I have some personal minor comments. Should the estimates of Ne on real data be presented in the results as first instance? As beneficial alleles are randomly assigned to a position, is there any border effect if such sites are too close to one of the extremities of the simulated region (e.g. for Fig. 3)? I appreciate that all scripts are provided but the documentation is rather thin and as such it is possible but unnecessarily laborious to replicate all analyses reported herein. Were the parameters of simulations chosen to match any organism of interest? I believe some reference that these values (mutation and recombination rate, Ne) are what expected in nature. Please provide a citation when introducing the equation Ne=(2-sigma)N/2.
Finally, please also address all minor issues raised and check your text carefully for typos as I was able to spot a few (e.g. “?.” on page 8, line 9).
Please do not hesitate to contact me in you need further clarification on any of these comments.
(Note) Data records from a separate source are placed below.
-- pv_equiv track=rewrite | github.com/rakesh-050791/DS-Algo | Intermediate/July-2022/25-July-2022.py | solve
-- ===== SOURCE A (Python) =====
-- def solve(A, B):
--     ans = 0
--     prev_subarray_count = 0
--
--     for i in range(A):
--         if B[i] == 1:
--             current_subarray_count = i+1 # when ith element(rightMostElement) = 1. no. of subarrays= i+1
--             ans += current_subarray_count
--             prev_subarray_count = current_subarray_count
--
--         else:
--             ans += prev_subarray_count # when ith element = 0. then no of subarrays = previousSubarrayCount
--
--     return(ans)
-- ===== SOURCE B (Python) =====
-- def solve(A, B):
--     # total subarrays of the length-A prefix, minus those containing no 1:
--     # each maximal run of r consecutive non-1 values contributes r*(r+1)//2 bad subarrays
--     n = max(A, 0)  # a nonpositive count means an empty prefix
--     total = n * (n + 1) // 2
--     bad = 0
--     run = 0
--     for v in B[:n]:
--         if v == 1:
--             bad += run * (run + 1) // 2
--             run = 0
--         else:
--             run += 1
--     bad += run * (run + 1) // 2
--     return total - bad
-- ===== Notes on version B (the rewrite author's own statement) =====
-- stated objective: alternative
-- what changed: A walks indices 0..A-1 carrying the count of subarray starts up to the last seen 1 (prev_subarray_count) and sums it per position; B counts complementarily: grand total n*(n+1)//2 minus r*(r+1)//2 for each maximal run of non-1 values in the prefix B[:n], iterating over the values (no indexing).
import Mathlib
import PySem

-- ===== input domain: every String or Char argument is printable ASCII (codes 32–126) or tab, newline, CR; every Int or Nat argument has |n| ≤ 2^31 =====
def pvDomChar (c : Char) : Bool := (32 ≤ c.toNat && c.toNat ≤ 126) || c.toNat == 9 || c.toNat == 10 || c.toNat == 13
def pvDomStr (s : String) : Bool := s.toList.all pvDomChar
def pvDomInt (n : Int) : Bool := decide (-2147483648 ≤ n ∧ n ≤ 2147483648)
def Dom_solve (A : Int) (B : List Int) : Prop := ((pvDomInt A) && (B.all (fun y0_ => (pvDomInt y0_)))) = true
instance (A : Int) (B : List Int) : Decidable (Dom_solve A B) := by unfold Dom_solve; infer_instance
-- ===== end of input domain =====

-- B counts complementarily (total subarrays of the prefix minus those inside
-- maximal non-1 runs), iterating over the prefix values instead of A's indexed
-- loop with a carried prev_subarray_count; objective: alternative (same O(A)).

-- ===== PORT A =====
-- loop state (ans, prev_subarray_count); none = IndexError from B[i]
def solveStepA (B : List Int) (st : Option (Int × Int)) (i : Int) : Option (Int × Int) :=
  match st with
  | none => none
  | some (ans, prev) =>
    match PySem.List.pyGet? B i with
    | none => none
    | some v => if v = 1 then some (ans + (i + 1), i + 1) else some (ans + prev, prev)

def solve (A : Int) (B : List Int) : Int :=
  match (PySem.List.pyRange 0 A 1).foldl (solveStepA B) (some (0, 0)) with
  | some (ans, _) => ans
  | none => 0

-- ===== PORT B =====
-- per-value step of the run-counting loop; state (bad, run)
def solveStepB (st : Int × Int) (v : Int) : Int × Int :=
  if v = 1 then (st.1 + PySem.Int.floordiv (st.2 * (st.2 + 1)) 2, 0)
  else (st.1, st.2 + 1)

def solve_alt (A : Int) (B : List Int) : Int :=
  let n := max A 0
  let total := PySem.Int.floordiv (n * (n + 1)) 2
  let st := (PySem.List.slice B none (some n)).foldl solveStepB (0, 0)
  total - (st.1 + PySem.Int.floordiv (st.2 * (st.2 + 1)) 2)

-- ===== PRECONDITION & SPEC =====
-- Pre_ excludes only A > len(B), where A raises IndexError at B[i].
def Pre_solve (A : Int) (B : List Int) : Prop := A ≤ B.length
instance (A : Int) (B : List Int) : Decidable (Pre_solve A B) := by unfold Pre_solve; infer_instance
def pvWitness_solve : Int × List Int := (3, [0, 1, 0])

def Spec_solve (A : Int) (B : List Int) (out : Int) : Prop := out = solve_alt A B
instance (A : Int) (B : List Int) (out : Int) : Decidable (Spec_solve A B out) := by unfold Spec_solve; infer_instance

-- ===== CLAIM (what is proved, stated in full; the proofs are below) =====
def Claim_equal_solve : Prop := ∀ (A : Int) (B : List Int), Dom_solve A B → Pre_solve A B → Spec_solve A B (solve A B)

-- ===== LEMMAS AND PROOFS =====

-- triangular number m*(m+1)//2, as both ports compute it
def pvT (m : Int) : Int := PySem.Int.floordiv (m * (m + 1)) 2

theorem pvT_succ (m : Int) : pvT (m + 1) = pvT m + (m + 1) := by
  unfold pvT
  rw [PySem.Int.floordiv_eq_ediv_of_pos (by norm_num), PySem.Int.floordiv_eq_ediv_of_pos (by norm_num)]
  have hev : m * (m + 1) % 2 = 0 := Int.even_iff.mp (Int.even_mul_succ_self m)
  have h2 : (m + 1) * (m + 1 + 1) = m * (m + 1) + 2 * (m + 1) := by ring
  rw [h2]
  omega

theorem pvT_zero : pvT 0 = 0 := by decide

theorem pv_loop_inv (B : List Int) : ∀ (n : Nat), (n : Int) ≤ B.length →
    ∃ p : Int × Int,
      (PySem.List.pyRange 0 (n : Int) 1).foldl (solveStepA B) (some (0, 0)) = some p ∧
      (let q := (B.take n).foldl solveStepB (0, 0);
       0 ≤ q.2 ∧ q.2 = (n : Int) - p.2 ∧ p.1 + q.1 + pvT q.2 = pvT (n : Int)) := by
  intro n
  induction n with
  | zero =>
    intro _
    refine ⟨(0, 0), ?_, by simp [pvT_zero]⟩
    rw [PySem.List.pyRange_one_eq_nil (by norm_num)]; rfl
  | succ n ih =>
    intro h
    push_cast at h ⊢
    obtain ⟨p, hA, hq, hrun, hsum⟩ := ih (by omega)
    have hn : n < B.length := by omega
    have hget : PySem.List.pyGet? B ((n : Nat) : Int) = some B[n] := by
      simp [PySem.List.pyGet?_natCast, List.getElem?_eq_getElem hn]
    have htake : B.take (n + 1) = B.take n ++ [B[n]] := List.take_succ_eq_append_getElem hn
    rw [PySem.List.pyRange_one_succ_right (by positivity), List.foldl_append, hA, htake,
        List.foldl_append]
    simp only [List.foldl_cons, List.foldl_nil, solveStepA, solveStepB, hget]
    set q := (B.take n).foldl solveStepB (0, 0) with hqdef
    by_cases hv : B[n] = (1 : Int)
    · refine ⟨(p.1 + ((n : Int) + 1), (n : Int) + 1), by simp [hv], ?_⟩
      simp only [hv, reduceIte]
      have hTq : PySem.Int.floordiv (q.2 * (q.2 + 1)) 2 = pvT q.2 := rfl
      have hTs := pvT_succ (n : Int)
      have h0 := pvT_zero
      rw [hTq]
      exact ⟨le_refl 0, by omega, by omega⟩
    · refine ⟨(p.1 + p.2, p.2), by simp [hv], ?_⟩
      simp only [hv, reduceIte]
      have hTs := pvT_succ (n : Int)
      have hTr := pvT_succ q.2
      exact ⟨by omega, by omega, by omega⟩

-- ===== VERDICT (by name: the statement is the Claim_ definition above) =====
theorem solve_spec : Claim_equal_solve := by
  intro A B _ hlen
  unfold Pre_solve at hlen
  by_cases h0 : 0 ≤ A
  case neg =>
    have hA0 : A ≤ 0 := by omega
    have hmax : max A 0 = ((0 : Nat) : Int) := by simp; omega
    simp only [Spec_solve, solve, solve_alt]
    rw [PySem.List.pyRange_one_eq_nil hA0, hmax, PySem.List.slice_to_natCast]
    norm_num [PySem.Int.floordiv]
  obtain ⟨n, rfl⟩ : ∃ n : Nat, A = (n : Int) := ⟨A.toNat, by omega⟩
  have hmax : max ((n : Nat) : Int) 0 = ((n : Nat) : Int) := by omega
  obtain ⟨p, hA, hq, hrun, hsum⟩ := pv_loop_inv B n hlen
  simp only [Spec_solve, solve, solve_alt]
  rw [hA, hmax, PySem.List.slice_to_natCast]
  have h1 : PySem.Int.floordiv ((n : Int) * ((n : Int) + 1)) 2 = pvT (n : Int) := rfl
  set q := (B.take n).foldl solveStepB (0, 0)
  have h2 : PySem.Int.floordiv (q.2 * (q.2 + 1)) 2 = pvT q.2 := rfl
  simp only [h1, h2]
  omega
Additional requirements of the managing board:
As indicated in the 'How does it work?’ section and in the code of conduct, please make sure that:
-Data are available to readers, either in the text or through an open data repository such as Zenodo (free), Dryad or some other institutional repository. Data must be reusable, thus metadata or accompanying text must carefully describe the data.
-Details on quantitative analyses (e.g., data treatment and statistical scripts in R, bioinformatic pipeline scripts, etc.) and details concerning simulations (scripts, codes) are available to readers in the text, as appendices, or through an open data repository, such as Zenodo, Dryad or some other institutional repository. The scripts or codes must be carefully described so that they can be reused.
-Details on experimental procedures are available to readers in the text or as appendices.
-Authors have no financial conflict of interest relating to the article. The article must contain a "Conflict of interest disclosure" paragraph before the reference section containing this sentence: "The authors of this preprint declare that they have no financial conflict of interest with the content of this article." If appropriate, this disclosure may be completed by a sentence indicating that some of the authors are PCI recommenders: “XXX is one of the PCI XXX recommenders.”